Germany and Poland combined are no bigger than the State of Texas.  After the war, there were hundreds of thousands of Allied forces all over Germany and Poland covering every square inch of ground.  There were news media from all over the world, relief agencies including the International Red Cross, and numerous other officials everywhere.  General  Eisenhower and his staff personally traveled throughout the countries.  Nobody, but NOBODY, ever saw piles and piles and piles of millions and millions and millions of dead Jews all over the place.  Nobody ever saw hundreds or thousands of gas chambers and crematoriums all over the place.  They didn't find tens of thousands of dead Jews, or hundreds of thousands of dead Jews, or millions upon millions of dead Jews.  

The Jew population in Germany during the 1930s was only 550,000.  In Poland, there were about 2.5 million Jews and they ended up in east Poland under the control of Soviet Russia.  Many German Jews were loyal to their country and fought in defense of their homeland.

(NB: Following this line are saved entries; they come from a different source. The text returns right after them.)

-- pv_equiv track=rewrite | github.com/nemethbalaazs/SOE_Prog1_PY | 2026/orai_anyagok/4. hét/megoldas/20_histogram.py | histogram_rosszul
-- ===== SOURCE A (Python) =====
-- def histogram_rosszul(values):
--     bins = {"0-49": 0, "50-59": 0, "60-69": 0, "70-79": 0, "80-89": 0, "90-100": 0}
--     for s in values:
--         if s < 50:
--             bins["0-49"] += 1
--         elif s < 60:
--             bins["50-59"] += 1
--         elif s < 70:
--             bins["60-69"] += 1
--         elif s < 80:
--             bins["70-79"] += 1
--         elif s < 90:
--             bins["80-89"] += 1
--         else:
--             bins["90-100"] += 1
--     return bins
-- ===== SOURCE B (Python) =====
-- def histogram_rosszul(values):
--     bounds = [50, 60, 70, 80, 90]
--     labels = ["0-49", "50-59", "60-69", "70-79", "80-89", "90-100"]
--     bins = {lab: 0 for lab in labels}
--     for s in values:
--         # bisect_right over bounds, hand-written (A imports nothing, so no bisect module)
--         lo, hi = 0, len(bounds)
--         while lo < hi:
--             mid = (lo + hi) // 2
--             if s < bounds[mid]:
--                 hi = mid
--             else:
--                 lo = mid + 1
--         bins[labels[lo]] += 1
--     return bins
-- ===== Notes on version B (the rewrite author's own statement) =====
-- stated objective: alternative
-- what changed: Replaces the if/elif boundary cascade with a hand-written binary search (bisect_right) over a boundary table plus a parallel label list, incrementing a dict pre-seeded with all six labels.
import Mathlib
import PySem

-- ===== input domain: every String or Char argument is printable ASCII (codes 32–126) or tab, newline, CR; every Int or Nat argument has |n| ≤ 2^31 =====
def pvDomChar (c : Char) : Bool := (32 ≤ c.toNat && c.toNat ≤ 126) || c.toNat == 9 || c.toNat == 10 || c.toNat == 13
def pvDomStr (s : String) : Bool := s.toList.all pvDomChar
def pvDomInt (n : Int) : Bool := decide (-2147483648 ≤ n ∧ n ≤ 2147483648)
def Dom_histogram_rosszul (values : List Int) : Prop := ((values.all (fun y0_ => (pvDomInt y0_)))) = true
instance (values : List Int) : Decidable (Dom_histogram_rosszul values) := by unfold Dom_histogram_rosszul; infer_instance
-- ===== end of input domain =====

-- B replaces A's if/elif cascade by a hand-written binary search (bisect_right) over a
-- boundary table, incrementing a pre-seeded 6-key dict; objective: alternative/idiomatic.


-- ===== PORT A =====
-- literal transliteration of A: initial 6-key dict, then for each s the if/elif
-- cascade increments the matching key (dict increment = getD 0 + 1 then insert-in-place).
def hrStepA (d : PySem.Dict String Int) (s : Int) : PySem.Dict String Int :=
  if s < 50 then d.insert "0-49" (d.getD "0-49" 0 + 1)
  else if s < 60 then d.insert "50-59" (d.getD "50-59" 0 + 1)
  else if s < 70 then d.insert "60-69" (d.getD "60-69" 0 + 1)
  else if s < 80 then d.insert "70-79" (d.getD "70-79" 0 + 1)
  else if s < 90 then d.insert "80-89" (d.getD "80-89" 0 + 1)
  else d.insert "90-100" (d.getD "90-100" 0 + 1)

def histogram_rosszul (values : List Int) : List (String × Int) :=
  let bins : PySem.Dict String Int := PySem.Dict.ofList
    [("0-49", 0), ("50-59", 0), ("60-69", 0), ("70-79", 0), ("80-89", 0), ("90-100", 0)]
  (values.foldl hrStepA bins).items

-- ===== PORT B =====
-- literal transliteration of Source B: the while-loop binary search over `bounds`
-- (index always in range, so `getD 0` is exact), then increment labels[lo].
def hrBisect (bounds : List Int) (s : Int) (lo hi : Nat) : Nat :=
  if _h : lo < hi then
    let mid := (lo + hi) / 2
    if s < bounds.getD mid 0 then hrBisect bounds s lo mid
    else hrBisect bounds s (mid + 1) hi
  else lo
termination_by hi - lo
decreasing_by all_goals omega

def hrBounds : List Int := [50, 60, 70, 80, 90]
def hrLabels : List String := ["0-49", "50-59", "60-69", "70-79", "80-89", "90-100"]

def hrStepB (d : PySem.Dict String Int) (s : Int) : PySem.Dict String Int :=
  let lo := hrBisect hrBounds s 0 hrBounds.length
  let key := hrLabels.getD lo ""
  d.insert key (d.getD key 0 + 1)

def histogram_rosszul_alt (values : List Int) : List (String × Int) :=
  let bins : PySem.Dict String Int := PySem.Dict.ofList (hrLabels.map (fun lab => (lab, 0)))
  (values.foldl hrStepB bins).items

-- ===== PRECONDITION & SPEC =====
def Spec_histogram_rosszul (values : List Int) (out : List (String × Int)) : Prop := out = histogram_rosszul_alt values
instance (values : List Int) (out : List (String × Int)) : Decidable (Spec_histogram_rosszul values out) := by unfold Spec_histogram_rosszul; infer_instance

-- ===== CLAIM (what is proved, stated in full; the proofs are below) =====
def Claim_equal_histogram_rosszul : Prop := ∀ (values : List Int), Dom_histogram_rosszul values → Spec_histogram_rosszul values (histogram_rosszul values)

-- ===== LEMMAS AND PROOFS =====

-- the binary search lands on exactly the bin A's cascade picks
theorem hrBisect_eq (s : Int) :
    hrBisect hrBounds s 0 5 =
      (if s < 50 then 0 else if s < 60 then 1 else if s < 70 then 2
       else if s < 80 then 3 else if s < 90 then 4 else 5) := by
  by_cases h1 : s < 50 <;> by_cases h2 : s < 60 <;> by_cases h3 : s < 70 <;>
    by_cases h4 : s < 80 <;> by_cases h5 : s < 90 <;>
    simp [hrBisect, hrBounds, h1, h2, h3, h4, h5] <;> omega

theorem hrStep_eq (d : PySem.Dict String Int) (s : Int) : hrStepA d s = hrStepB d s := by
  unfold hrStepA hrStepB
  rw [show hrBounds.length = 5 from rfl, hrBisect_eq]
  split_ifs <;> rfl

-- ===== VERDICT (by name: the statement is the Claim_ definition above) =====
theorem histogram_rosszul_spec : Claim_equal_histogram_rosszul := by
  intro values _
  show histogram_rosszul values = histogram_rosszul_alt values
  unfold histogram_rosszul histogram_rosszul_alt
  have hinit : PySem.Dict.ofList
      [("0-49", (0:Int)), ("50-59", 0), ("60-69", 0), ("70-79", 0), ("80-89", 0), ("90-100", 0)] =
      PySem.Dict.ofList (hrLabels.map (fun lab => (lab, 0))) := rfl
  rw [hinit, funext fun d => funext fun s => hrStep_eq d s]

While millions of white Europeans and Americans died in that horrible and unjustified war, Jew swindlers have concocted this preposterous story alleging the extermination of millions of non-existent European Jews.  They have used this story to obtain billions in undeserved reparations and to get millions of Christian suckers to support with public revenue their bogus state of "Israel".  Amazing, but true.